▶ **Information supplied**

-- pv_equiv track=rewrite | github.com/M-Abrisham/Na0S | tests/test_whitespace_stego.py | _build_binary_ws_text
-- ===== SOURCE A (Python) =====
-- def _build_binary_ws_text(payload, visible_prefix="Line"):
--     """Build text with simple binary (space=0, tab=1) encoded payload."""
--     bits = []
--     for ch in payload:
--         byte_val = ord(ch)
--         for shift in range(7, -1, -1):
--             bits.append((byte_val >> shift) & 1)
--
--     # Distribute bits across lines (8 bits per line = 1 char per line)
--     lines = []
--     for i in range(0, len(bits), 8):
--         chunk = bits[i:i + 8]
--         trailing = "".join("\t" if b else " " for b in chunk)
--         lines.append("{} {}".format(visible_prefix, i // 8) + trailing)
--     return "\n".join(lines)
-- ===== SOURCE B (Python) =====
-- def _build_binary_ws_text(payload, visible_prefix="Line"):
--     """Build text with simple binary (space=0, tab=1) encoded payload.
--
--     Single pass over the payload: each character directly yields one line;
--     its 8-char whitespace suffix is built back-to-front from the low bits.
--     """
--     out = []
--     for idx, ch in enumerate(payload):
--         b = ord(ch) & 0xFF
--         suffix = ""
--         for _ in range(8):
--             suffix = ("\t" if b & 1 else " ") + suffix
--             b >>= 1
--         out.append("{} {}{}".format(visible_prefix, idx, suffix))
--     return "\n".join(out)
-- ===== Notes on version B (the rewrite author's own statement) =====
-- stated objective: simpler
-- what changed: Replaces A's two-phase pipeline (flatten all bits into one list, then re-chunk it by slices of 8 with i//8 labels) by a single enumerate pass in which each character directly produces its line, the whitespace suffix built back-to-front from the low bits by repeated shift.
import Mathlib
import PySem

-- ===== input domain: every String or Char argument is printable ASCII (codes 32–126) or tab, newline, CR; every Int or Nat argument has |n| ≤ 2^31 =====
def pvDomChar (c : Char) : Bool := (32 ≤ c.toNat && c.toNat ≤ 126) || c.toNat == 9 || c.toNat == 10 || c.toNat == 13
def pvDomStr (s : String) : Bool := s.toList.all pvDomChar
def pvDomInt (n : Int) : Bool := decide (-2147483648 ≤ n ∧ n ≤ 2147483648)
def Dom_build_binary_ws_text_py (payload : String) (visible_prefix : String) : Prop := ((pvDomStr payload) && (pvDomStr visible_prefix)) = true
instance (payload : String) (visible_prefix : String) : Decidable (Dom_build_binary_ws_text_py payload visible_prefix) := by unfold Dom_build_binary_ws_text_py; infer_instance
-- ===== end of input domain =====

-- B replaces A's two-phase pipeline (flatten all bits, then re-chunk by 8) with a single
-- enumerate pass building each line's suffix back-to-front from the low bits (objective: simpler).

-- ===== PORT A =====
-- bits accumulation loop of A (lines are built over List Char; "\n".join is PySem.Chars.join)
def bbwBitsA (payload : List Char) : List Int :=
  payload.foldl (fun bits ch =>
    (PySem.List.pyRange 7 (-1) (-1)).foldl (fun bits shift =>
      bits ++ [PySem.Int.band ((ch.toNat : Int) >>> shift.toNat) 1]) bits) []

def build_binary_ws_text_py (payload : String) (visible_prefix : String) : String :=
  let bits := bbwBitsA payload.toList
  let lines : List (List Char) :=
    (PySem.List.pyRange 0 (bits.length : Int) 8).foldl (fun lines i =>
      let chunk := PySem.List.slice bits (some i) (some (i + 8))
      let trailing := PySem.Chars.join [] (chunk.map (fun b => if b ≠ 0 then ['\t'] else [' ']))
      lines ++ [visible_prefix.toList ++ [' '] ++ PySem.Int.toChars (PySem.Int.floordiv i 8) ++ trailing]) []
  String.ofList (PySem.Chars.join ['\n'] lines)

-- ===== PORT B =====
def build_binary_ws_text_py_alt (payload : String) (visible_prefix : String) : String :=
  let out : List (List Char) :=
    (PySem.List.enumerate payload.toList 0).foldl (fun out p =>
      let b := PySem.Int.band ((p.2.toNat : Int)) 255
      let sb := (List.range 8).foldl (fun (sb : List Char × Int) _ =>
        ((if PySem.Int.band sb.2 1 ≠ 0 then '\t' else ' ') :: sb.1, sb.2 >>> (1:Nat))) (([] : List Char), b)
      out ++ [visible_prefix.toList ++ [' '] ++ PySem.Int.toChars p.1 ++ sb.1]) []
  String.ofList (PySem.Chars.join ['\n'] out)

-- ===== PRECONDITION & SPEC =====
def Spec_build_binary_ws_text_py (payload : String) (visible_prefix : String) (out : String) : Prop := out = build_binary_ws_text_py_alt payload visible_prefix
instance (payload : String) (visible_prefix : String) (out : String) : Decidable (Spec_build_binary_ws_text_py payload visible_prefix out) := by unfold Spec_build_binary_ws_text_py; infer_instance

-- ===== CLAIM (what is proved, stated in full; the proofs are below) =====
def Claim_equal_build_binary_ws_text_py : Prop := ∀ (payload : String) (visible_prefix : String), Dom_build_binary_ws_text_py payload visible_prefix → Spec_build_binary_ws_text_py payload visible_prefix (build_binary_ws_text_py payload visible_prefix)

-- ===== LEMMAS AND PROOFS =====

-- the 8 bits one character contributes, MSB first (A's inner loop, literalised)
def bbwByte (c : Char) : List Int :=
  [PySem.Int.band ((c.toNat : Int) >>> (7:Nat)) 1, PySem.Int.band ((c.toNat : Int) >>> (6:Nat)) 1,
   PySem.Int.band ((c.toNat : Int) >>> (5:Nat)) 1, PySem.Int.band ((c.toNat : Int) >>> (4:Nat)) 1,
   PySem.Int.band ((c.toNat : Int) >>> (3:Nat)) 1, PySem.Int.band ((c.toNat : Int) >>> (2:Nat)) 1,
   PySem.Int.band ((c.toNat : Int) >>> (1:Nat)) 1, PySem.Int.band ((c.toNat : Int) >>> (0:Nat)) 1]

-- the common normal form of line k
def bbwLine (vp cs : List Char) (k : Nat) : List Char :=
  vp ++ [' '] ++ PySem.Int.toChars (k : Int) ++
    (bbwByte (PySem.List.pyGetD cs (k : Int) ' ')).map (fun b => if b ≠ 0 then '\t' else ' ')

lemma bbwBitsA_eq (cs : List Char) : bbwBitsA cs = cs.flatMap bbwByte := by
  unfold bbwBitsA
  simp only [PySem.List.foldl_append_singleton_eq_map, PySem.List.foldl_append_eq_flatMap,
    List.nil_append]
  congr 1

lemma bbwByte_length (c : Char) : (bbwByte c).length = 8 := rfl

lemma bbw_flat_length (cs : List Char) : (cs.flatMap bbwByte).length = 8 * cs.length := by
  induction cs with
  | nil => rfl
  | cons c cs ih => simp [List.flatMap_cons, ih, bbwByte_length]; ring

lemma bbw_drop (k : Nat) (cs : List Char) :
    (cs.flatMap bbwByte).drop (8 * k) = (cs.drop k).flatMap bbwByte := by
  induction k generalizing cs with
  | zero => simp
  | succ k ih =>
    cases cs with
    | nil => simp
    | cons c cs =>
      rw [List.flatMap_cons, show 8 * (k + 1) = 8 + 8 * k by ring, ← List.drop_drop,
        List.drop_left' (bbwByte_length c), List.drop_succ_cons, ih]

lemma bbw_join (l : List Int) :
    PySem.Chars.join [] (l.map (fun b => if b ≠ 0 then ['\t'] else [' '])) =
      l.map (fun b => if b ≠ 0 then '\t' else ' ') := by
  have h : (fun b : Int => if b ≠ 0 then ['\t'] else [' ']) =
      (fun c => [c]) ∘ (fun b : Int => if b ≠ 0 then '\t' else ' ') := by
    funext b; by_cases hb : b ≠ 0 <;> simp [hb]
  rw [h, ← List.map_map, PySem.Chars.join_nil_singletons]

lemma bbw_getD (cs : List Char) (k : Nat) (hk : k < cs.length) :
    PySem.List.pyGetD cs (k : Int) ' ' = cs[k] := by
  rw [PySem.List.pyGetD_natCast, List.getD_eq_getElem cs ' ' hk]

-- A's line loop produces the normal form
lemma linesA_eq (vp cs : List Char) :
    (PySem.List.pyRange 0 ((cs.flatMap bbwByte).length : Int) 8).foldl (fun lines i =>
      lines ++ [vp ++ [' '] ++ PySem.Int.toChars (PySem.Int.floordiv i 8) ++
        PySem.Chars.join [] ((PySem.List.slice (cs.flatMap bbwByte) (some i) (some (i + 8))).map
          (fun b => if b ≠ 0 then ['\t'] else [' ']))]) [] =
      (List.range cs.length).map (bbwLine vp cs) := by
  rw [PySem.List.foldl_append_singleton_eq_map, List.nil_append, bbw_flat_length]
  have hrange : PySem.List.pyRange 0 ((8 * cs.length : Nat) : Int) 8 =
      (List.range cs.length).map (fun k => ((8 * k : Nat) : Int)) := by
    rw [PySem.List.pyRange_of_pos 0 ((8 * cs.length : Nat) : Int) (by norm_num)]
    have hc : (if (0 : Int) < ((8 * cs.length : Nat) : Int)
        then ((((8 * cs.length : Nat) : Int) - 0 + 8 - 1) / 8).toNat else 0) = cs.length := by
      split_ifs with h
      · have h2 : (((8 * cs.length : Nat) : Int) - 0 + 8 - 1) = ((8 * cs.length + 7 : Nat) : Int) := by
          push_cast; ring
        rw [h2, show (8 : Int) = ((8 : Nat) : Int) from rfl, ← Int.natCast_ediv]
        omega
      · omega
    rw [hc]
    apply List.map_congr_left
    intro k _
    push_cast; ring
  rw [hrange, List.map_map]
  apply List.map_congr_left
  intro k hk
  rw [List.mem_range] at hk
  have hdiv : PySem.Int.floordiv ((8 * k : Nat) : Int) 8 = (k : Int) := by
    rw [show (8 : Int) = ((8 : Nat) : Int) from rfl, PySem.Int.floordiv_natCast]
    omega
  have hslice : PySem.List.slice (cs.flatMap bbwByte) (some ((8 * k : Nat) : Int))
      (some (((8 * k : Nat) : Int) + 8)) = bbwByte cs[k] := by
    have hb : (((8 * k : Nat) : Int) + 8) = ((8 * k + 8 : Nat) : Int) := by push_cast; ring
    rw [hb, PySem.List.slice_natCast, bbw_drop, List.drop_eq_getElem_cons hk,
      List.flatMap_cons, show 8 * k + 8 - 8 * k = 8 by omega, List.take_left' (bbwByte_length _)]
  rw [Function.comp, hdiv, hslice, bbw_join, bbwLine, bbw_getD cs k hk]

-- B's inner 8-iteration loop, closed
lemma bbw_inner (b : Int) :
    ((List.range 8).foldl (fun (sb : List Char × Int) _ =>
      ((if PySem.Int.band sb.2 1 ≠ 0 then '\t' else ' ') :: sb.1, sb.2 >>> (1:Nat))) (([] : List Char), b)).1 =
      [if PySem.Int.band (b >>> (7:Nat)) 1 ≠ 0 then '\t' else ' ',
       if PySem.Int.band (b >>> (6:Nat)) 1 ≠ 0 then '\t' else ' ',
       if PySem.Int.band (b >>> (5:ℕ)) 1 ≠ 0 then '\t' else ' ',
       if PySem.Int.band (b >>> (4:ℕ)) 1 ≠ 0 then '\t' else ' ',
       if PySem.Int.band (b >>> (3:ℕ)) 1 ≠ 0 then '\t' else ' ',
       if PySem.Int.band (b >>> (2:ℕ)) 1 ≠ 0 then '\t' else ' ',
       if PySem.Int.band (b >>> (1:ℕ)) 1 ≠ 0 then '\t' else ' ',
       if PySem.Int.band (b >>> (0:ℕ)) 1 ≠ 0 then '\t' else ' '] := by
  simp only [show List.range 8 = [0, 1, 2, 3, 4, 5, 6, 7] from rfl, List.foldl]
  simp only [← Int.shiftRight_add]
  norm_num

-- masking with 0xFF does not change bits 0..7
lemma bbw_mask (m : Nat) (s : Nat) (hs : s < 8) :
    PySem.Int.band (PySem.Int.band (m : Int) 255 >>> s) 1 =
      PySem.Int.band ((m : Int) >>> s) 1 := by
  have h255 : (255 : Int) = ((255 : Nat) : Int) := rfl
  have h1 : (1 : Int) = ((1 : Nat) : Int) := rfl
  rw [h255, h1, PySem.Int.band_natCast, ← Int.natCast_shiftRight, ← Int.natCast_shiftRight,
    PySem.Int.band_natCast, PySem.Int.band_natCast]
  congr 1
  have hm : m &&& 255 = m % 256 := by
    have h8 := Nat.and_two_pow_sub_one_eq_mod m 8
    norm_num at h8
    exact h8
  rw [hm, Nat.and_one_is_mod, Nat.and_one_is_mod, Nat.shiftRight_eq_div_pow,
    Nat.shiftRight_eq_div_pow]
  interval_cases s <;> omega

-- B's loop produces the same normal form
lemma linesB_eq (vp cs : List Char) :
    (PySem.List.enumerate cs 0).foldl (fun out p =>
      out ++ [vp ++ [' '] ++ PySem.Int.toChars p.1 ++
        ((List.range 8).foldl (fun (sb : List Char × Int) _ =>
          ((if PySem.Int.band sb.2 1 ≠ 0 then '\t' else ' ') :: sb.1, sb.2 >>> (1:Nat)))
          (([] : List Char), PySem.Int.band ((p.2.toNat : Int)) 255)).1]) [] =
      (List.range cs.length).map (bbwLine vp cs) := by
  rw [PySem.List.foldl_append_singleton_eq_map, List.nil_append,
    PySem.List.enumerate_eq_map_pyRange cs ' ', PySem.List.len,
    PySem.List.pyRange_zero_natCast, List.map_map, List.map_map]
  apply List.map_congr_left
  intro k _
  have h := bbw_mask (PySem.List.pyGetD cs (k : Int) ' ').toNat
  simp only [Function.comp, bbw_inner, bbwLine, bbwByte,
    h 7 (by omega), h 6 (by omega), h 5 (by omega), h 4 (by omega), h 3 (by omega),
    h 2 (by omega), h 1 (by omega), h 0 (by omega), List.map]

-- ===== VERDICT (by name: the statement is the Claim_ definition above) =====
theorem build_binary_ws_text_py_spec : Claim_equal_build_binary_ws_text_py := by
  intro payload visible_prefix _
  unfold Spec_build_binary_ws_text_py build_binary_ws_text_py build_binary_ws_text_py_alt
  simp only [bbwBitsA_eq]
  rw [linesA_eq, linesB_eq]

▶ **Exercise goal**
For this exercise, gather every line of the data that contains the word "pvDomStr".

▶ **Exercise answer**
def pvDomStr (s : String) : Bool := s.toList.all pvDomChar
def Dom_build_binary_ws_text_py (payload : String) (visible_prefix : String) : Prop := ((pvDomStr payload) && (pvDomStr visible_prefix)) = true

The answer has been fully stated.